见她不说话,徐月微才开口:“你想坏了我的名声,只管去说好了,我这会计能不能做成,我也没那么在乎。”

“但你就算毁了我的名声,让我干不成会计,这钱我也不会给你们的!”

“我说了不给,就绝不会改变主意。”

“你要是生病了,我和庭钧可以带你去镇上的卫生院看病,花多少钱我们出,但你想要钱,没有!”

做女儿的能做到这个份上,徐月微扪心自问也算仁至义尽了。

但就是不可能再给她钱!

徐星雨一听她这口气,只得赶忙改口:“你不愿意给五千块钱,给四千也行。”

“这样咱俩的嫁妆也算是平分了。”

“总不能给你九千的嫁妆,就只给我一千啊!这不公平!”

公平?!

徐月微简直像是听见了一个笑话似的,不由得笑出声,“你要说公平,我倒是要跟你仔细算算什么叫公平。”

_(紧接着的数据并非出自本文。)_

-- pv_equiv track=rewrite | github.com/fedebenassi/Filaments-EBUS | scripts/preprocessing.py | obtain_boxes_grouping
-- ===== SOURCE A (Python) =====
-- def obtain_boxes_grouping(regions):
--     list_lengths = [len(group) for group in regions.values()]
--
--     # Step 2: Generate a list of numbers from 1 to the total number of elements
--     total_elements = sum(list_lengths)
--     number_list = list(range(1, total_elements + 1))
--
--     # Step 3: Group the numbers according to the lengths of the values
--     grouped_numbers = []
--     start = 0
--     for length in list_lengths:
--         grouped_numbers.append(number_list[start:start + length])
--         start += length
--     return grouped_numbers
-- ===== SOURCE B (Python) =====
-- def obtain_boxes_grouping(regions):
--     grouped_numbers = []
--     n = 1
--     for group in regions.values():
--         grouped_numbers.append(list(range(n, n + len(group))))
--         n += len(group)
--     return grouped_numbers
-- ===== Notes on version B (the rewrite author's own statement) =====
-- stated objective: simpler
-- what changed: B drops the precomputed 1..N number list, the total-sum pass and the slicing: a single loop with a running counter emits each consecutive group directly with range(n, n+len).
import Mathlib
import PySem

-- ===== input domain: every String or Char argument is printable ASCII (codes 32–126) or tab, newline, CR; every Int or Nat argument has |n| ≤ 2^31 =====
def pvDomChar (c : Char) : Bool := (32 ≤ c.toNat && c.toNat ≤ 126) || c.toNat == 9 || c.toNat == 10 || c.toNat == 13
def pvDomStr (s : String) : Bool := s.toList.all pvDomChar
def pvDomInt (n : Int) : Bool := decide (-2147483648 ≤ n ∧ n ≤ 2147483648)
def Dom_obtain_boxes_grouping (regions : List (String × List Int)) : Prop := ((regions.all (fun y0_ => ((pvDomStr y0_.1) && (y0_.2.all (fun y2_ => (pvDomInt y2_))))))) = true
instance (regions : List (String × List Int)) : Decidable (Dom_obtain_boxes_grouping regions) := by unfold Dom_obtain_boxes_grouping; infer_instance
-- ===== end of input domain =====

-- B is simpler: one pass with a running counter generating each range directly,
-- instead of building the whole 1..N list and slicing it in a second pass.

-- ===== PORT A =====
def obtain_boxes_grouping (regions : List (String × List Int)) : List (List Int) :=
  let list_lengths : List Int := regions.map (fun group => PySem.List.len group.2)
  let total_elements : Int := list_lengths.sum
  let number_list : List Int := PySem.List.pyRange 1 (total_elements + 1) 1
  (list_lengths.foldl
    (fun (st : List (List Int) × Int) length =>
      (st.1 ++ [PySem.List.slice number_list (some st.2) (some (st.2 + length))],
       st.2 + length))
    ([], 0)).1

-- ===== PORT B =====
def obtain_boxes_grouping_alt (regions : List (String × List Int)) : List (List Int) :=
  (regions.foldl
    (fun (st : List (List Int) × Int) group =>
      (st.1 ++ [PySem.List.pyRange st.2 (st.2 + PySem.List.len group.2) 1],
       st.2 + PySem.List.len group.2))
    ([], 1)).1

-- ===== PRECONDITION & SPEC =====
def Spec_obtain_boxes_grouping (regions : List (String × List Int)) (out : List (List Int)) : Prop := out = obtain_boxes_grouping_alt regions
instance (regions : List (String × List Int)) (out : List (List Int)) : Decidable (Spec_obtain_boxes_grouping regions out) := by unfold Spec_obtain_boxes_grouping; infer_instance

-- ===== CLAIM (what is proved, stated in full; the proofs are below) =====
def Claim_equal_obtain_boxes_grouping : Prop := ∀ (regions : List (String × List Int)), Dom_obtain_boxes_grouping regions → Spec_obtain_boxes_grouping regions (obtain_boxes_grouping regions)

-- ===== LEMMAS AND PROOFS =====

-- the slice of the precomputed 1..T list that A takes is exactly the range B generates
theorem pv_slice_range (T s n : Nat) (h : s + n ≤ T) :
    PySem.List.slice (PySem.List.pyRange 1 ((T : Int) + 1) 1) (some (s : Int))
      (some ((s : Int) + (n : Int)))
    = PySem.List.pyRange ((s : Int) + 1) ((s : Int) + 1 + (n : Int)) 1 := by
  rw [show ((s : Int) + (n : Int)) = ((s : Int) + ((n : Nat) : Int)) from rfl,
      PySem.List.slice_natCast_add, PySem.List.pyRange_one, PySem.List.pyRange_one]
  apply List.ext_getElem
  · simp [List.length_take, List.length_drop]
    omega
  · intro k hk1 hk2
    simp only [List.getElem_take, List.getElem_drop, List.getElem_map, List.getElem_range]
    omega

-- the two folds, over the common list of group lengths, agree when A's counter trails B's by one
theorem pv_fold_eq (T : Nat) (N : List Nat) (s : Nat) (h : s + N.sum ≤ T)
    (acc : List (List Int)) :
    (N.foldl
      (fun (st : List (List Int) × Int) (n : Nat) =>
        (st.1 ++ [PySem.List.slice (PySem.List.pyRange 1 ((T : Int) + 1) 1)
                    (some st.2) (some (st.2 + (n : Int)))],
         st.2 + (n : Int)))
      (acc, (s : Int))).1
    = (N.foldl
        (fun (st : List (List Int) × Int) (n : Nat) =>
          (st.1 ++ [PySem.List.pyRange st.2 (st.2 + (n : Int)) 1],
           st.2 + (n : Int)))
        (acc, (s : Int) + 1)).1 := by
  induction N generalizing s acc with
  | nil => rfl
  | cons n ns ih =>
    simp only [List.foldl_cons, List.sum_cons] at h ⊢
    rw [pv_slice_range T s n (by omega)]
    have hs : ((s : Int) + (n : Int)) = (((s + n : Nat)) : Int) := by push_cast; ring
    rw [hs, ih (s + n) (by omega)
      (acc ++ [PySem.List.pyRange ((s : Int) + 1) ((s : Int) + 1 + (n : Int)) 1])]
    have h2 : (((s + n : Nat)) : Int) + 1 = (s : Int) + 1 + (n : Int) := by push_cast; ring
    rw [h2]

-- ===== VERDICT (by name: the statement is the Claim_ definition above) =====
theorem obtain_boxes_grouping_spec : Claim_equal_obtain_boxes_grouping := by
  intro regions _
  unfold Spec_obtain_boxes_grouping obtain_boxes_grouping obtain_boxes_grouping_alt
  simp only [PySem.List.len_eq]
  rw [show List.map (fun group : String × List Int => ((group.2.length : Int))) regions
        = (regions.map (fun g => g.2.length)).map (fun n : Nat => (n : Int)) by
      simp [List.map_map, Function.comp]]
  rw [List.foldl_map]
  have hsum : ((regions.map (fun g => g.2.length)).map (fun n : Nat => (n : Int))).sum
      = (((regions.map (fun g => g.2.length)).sum : Nat) : Int) := by push_cast; rfl
  rw [hsum, show (0 : Int) = ((0 : Nat) : Int) from rfl,
      pv_fold_eq ((regions.map (fun g => g.2.length)).sum)
        (regions.map (fun g => g.2.length)) 0 (by omega) [],
      List.foldl_map]
  norm_num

“首先你之前花的钱,是庭钧给我的,我给妈,是想让妈的生活好过点,结果妈都给你花了。弄来一块牛肉还特意叮嘱我,别让我偷吃了。”

“这公平吗?”

顾母只听这一件事就已经气的甩给徐母一记白眼。

转身又回了厨房。

正在烧火的顾婷婷也在门口偷看。

见顾母回来,她小声说:“嫂子这亲妈真不是个东西。”

尽管晚辈不该这么说长辈,可事实如此。

连顾母也说:“我看也是,一块牛肉还怕月微偷吃了,我是真没见过她家这样的!”

院内,徐月微仍在掰着手指头给那二人算账。

“从小到大,都是你有新衣服穿,我没有,我穿的都是你剩下的。明明我是姐姐,都是妹妹捡姐姐的衣服穿,我倒好,我捡你的衣服穿。”

“这难道公平吗?”

说这话时,徐月微双眼一眨不眨的看着徐母。

徐母被看的心虚,小声嘀咕:“那时候不是穷吗?”

“穷,所以你就只给她买,从来不给我买,这么多年你但凡给我买一件,我也不会提起这事。”徐月微怒上心头,眉眼间都透出几分凌厉。

徐母无话可说。

徐月微却又提起另一件事:“庭钧给我的那些好吃的,我也都拿回去给你们吃。”

“到头来你却不让我吃,说要留给妹妹吃!”

这些看似不值一提的事情,却也都是她心底里的苦。

顾庭钧只是听着就忍不住心疼,抬手揽着她的肩,似乎是想将她抱在怀里。

但当着长辈的面,终究是没敢抱着她。

“从小到大,对我来说,有哪件事算是公平的?”

徐月微语调严肃的过分,看着徐母说:“我不奢求你能偏向我,可你连公平都做不到!哪怕有一次是公平的呢?”